Extracted data below:

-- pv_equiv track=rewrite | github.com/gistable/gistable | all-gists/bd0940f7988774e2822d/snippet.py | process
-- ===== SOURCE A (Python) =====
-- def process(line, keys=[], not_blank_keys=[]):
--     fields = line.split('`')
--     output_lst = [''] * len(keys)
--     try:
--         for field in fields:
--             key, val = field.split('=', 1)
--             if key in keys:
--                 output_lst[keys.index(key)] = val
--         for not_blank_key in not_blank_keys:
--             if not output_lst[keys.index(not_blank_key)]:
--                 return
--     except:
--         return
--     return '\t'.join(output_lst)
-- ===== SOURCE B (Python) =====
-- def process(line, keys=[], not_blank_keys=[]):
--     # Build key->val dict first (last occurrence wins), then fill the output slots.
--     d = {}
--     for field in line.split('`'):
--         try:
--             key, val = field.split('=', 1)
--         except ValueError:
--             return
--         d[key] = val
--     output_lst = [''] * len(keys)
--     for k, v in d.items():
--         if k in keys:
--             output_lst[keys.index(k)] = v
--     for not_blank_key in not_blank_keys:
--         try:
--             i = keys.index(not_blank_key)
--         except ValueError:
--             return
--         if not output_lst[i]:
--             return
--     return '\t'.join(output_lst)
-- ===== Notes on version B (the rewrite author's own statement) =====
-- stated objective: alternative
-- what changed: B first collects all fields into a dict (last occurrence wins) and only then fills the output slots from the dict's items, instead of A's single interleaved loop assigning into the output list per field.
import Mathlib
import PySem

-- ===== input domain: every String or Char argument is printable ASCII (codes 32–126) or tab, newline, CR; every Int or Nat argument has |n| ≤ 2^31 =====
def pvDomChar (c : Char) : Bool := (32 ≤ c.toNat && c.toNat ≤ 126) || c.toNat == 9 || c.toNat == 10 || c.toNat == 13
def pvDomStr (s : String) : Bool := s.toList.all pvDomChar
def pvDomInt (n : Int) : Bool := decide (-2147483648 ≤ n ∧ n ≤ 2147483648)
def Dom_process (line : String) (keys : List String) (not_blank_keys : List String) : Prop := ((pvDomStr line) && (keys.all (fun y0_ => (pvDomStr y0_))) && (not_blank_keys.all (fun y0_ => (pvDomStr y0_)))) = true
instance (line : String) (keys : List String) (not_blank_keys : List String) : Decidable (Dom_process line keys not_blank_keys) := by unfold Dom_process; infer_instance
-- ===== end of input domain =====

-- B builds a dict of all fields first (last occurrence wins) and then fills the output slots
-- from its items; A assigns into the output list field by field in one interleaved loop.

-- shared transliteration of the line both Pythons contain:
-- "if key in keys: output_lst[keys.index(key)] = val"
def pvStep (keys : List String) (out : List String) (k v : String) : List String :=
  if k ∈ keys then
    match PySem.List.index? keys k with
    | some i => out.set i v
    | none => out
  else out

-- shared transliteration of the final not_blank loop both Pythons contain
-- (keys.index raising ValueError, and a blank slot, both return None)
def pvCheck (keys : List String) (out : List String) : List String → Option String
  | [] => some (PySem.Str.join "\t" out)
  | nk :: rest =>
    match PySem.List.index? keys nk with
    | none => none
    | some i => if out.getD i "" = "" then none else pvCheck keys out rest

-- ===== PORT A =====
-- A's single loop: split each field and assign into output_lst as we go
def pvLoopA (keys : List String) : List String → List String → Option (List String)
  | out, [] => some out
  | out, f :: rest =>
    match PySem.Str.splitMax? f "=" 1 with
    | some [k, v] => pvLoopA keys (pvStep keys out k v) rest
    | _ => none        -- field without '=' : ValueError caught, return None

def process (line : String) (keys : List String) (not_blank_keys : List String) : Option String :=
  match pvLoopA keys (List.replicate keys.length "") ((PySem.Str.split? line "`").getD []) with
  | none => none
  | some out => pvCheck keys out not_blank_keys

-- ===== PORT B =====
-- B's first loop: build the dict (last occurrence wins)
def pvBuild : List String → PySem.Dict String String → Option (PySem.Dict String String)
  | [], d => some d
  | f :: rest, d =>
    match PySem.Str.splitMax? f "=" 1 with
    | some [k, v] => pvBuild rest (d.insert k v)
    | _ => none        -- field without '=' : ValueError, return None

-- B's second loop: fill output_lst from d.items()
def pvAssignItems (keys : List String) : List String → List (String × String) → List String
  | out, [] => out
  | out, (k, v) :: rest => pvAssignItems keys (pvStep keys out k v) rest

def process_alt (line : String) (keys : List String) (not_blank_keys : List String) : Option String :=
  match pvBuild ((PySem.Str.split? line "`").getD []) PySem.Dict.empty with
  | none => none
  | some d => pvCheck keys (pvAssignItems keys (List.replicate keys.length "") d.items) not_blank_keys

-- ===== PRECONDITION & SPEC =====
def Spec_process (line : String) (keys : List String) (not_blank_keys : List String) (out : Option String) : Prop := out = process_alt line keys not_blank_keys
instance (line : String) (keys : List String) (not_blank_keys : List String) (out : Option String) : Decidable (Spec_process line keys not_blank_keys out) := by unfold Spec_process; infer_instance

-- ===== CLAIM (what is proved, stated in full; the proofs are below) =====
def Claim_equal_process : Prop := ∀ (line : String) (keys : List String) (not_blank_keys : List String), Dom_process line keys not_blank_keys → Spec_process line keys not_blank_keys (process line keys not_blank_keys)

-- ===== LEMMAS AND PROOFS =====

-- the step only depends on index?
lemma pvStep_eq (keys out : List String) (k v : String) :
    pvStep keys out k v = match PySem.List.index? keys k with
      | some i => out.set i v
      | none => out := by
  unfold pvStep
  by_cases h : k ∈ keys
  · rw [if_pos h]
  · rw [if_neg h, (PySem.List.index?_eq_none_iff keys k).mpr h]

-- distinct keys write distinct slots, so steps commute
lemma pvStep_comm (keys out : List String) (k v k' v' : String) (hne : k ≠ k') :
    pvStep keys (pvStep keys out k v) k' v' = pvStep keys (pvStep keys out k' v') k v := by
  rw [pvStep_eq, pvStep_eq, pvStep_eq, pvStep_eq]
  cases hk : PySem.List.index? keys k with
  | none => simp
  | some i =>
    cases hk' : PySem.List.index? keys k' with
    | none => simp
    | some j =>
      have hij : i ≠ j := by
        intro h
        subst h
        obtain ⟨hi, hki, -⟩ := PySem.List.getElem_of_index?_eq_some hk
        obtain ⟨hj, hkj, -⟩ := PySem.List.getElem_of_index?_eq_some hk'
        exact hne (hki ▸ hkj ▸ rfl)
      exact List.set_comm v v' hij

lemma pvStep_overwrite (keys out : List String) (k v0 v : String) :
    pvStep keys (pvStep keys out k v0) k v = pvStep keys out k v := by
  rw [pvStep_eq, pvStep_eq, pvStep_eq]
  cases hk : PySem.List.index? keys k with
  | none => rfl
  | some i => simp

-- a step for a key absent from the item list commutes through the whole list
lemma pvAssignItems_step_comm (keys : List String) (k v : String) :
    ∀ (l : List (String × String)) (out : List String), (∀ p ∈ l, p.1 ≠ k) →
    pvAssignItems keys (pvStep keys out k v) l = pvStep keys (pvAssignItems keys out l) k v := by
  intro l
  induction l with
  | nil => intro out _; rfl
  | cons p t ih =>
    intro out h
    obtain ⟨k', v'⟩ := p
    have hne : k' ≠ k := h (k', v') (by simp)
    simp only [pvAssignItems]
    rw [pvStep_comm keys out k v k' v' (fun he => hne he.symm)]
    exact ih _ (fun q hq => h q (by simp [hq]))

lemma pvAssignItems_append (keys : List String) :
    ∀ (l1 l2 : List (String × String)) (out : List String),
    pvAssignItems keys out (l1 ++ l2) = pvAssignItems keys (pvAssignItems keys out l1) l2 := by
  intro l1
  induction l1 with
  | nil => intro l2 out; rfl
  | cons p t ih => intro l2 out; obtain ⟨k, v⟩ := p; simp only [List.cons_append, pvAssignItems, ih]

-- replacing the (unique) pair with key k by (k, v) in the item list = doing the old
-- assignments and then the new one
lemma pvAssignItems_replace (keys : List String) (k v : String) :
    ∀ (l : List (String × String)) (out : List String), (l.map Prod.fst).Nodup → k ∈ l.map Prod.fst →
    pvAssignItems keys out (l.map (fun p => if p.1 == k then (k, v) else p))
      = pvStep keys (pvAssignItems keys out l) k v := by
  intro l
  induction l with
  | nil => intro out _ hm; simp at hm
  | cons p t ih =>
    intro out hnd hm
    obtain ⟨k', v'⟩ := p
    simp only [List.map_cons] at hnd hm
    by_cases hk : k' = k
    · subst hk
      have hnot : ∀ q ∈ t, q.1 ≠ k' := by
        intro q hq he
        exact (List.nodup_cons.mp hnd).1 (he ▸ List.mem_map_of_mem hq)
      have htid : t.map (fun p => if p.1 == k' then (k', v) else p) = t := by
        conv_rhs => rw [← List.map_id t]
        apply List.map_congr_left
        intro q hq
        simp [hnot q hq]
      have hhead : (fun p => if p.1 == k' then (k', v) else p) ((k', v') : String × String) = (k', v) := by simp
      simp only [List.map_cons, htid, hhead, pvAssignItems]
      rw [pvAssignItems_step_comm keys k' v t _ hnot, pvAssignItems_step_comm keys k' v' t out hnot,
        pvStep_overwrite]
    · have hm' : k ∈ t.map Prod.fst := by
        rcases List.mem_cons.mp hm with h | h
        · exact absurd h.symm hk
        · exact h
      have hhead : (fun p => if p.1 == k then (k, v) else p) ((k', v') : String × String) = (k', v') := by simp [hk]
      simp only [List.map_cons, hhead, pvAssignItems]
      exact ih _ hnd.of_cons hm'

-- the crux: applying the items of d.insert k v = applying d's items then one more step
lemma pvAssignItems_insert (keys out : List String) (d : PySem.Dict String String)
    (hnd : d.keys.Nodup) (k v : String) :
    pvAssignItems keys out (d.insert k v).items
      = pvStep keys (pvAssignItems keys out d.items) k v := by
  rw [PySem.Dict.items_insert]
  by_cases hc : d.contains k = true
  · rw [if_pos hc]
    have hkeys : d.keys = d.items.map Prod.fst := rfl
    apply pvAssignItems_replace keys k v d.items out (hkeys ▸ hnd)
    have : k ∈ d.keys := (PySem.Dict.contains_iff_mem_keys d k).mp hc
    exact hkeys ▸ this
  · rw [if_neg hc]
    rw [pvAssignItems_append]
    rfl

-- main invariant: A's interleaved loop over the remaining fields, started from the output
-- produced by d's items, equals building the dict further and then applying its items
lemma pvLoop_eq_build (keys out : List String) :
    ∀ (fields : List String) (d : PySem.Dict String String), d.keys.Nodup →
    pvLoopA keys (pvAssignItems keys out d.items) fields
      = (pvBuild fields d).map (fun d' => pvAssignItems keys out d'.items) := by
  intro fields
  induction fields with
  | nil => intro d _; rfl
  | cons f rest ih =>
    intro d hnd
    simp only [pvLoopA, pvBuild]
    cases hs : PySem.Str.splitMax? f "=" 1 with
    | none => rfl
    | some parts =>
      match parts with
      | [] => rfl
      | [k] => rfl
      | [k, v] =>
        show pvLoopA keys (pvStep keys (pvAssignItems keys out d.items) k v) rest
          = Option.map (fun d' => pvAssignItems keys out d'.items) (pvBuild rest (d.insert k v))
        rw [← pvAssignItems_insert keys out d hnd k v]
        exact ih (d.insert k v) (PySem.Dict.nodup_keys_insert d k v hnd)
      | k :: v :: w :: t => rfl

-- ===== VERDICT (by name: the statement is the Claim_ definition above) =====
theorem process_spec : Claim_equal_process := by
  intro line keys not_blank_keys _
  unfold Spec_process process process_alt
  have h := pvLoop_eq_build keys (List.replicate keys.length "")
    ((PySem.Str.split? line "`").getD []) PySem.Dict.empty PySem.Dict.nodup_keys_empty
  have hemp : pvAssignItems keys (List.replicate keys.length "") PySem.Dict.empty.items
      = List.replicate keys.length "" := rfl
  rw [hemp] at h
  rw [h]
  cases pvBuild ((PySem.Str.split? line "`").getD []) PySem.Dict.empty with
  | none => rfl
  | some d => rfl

End of Extracted data.

Each line holding the word "single" must be copied from the data.

**Response box:**
-- what changed: B first collects all fields into a dict (last occurrence wins) and only then fills the output slots from the dict's items, instead of A's single interleaved loop assigning into the output list per field.
-- A's single loop: split each field and assign into output_lst as we go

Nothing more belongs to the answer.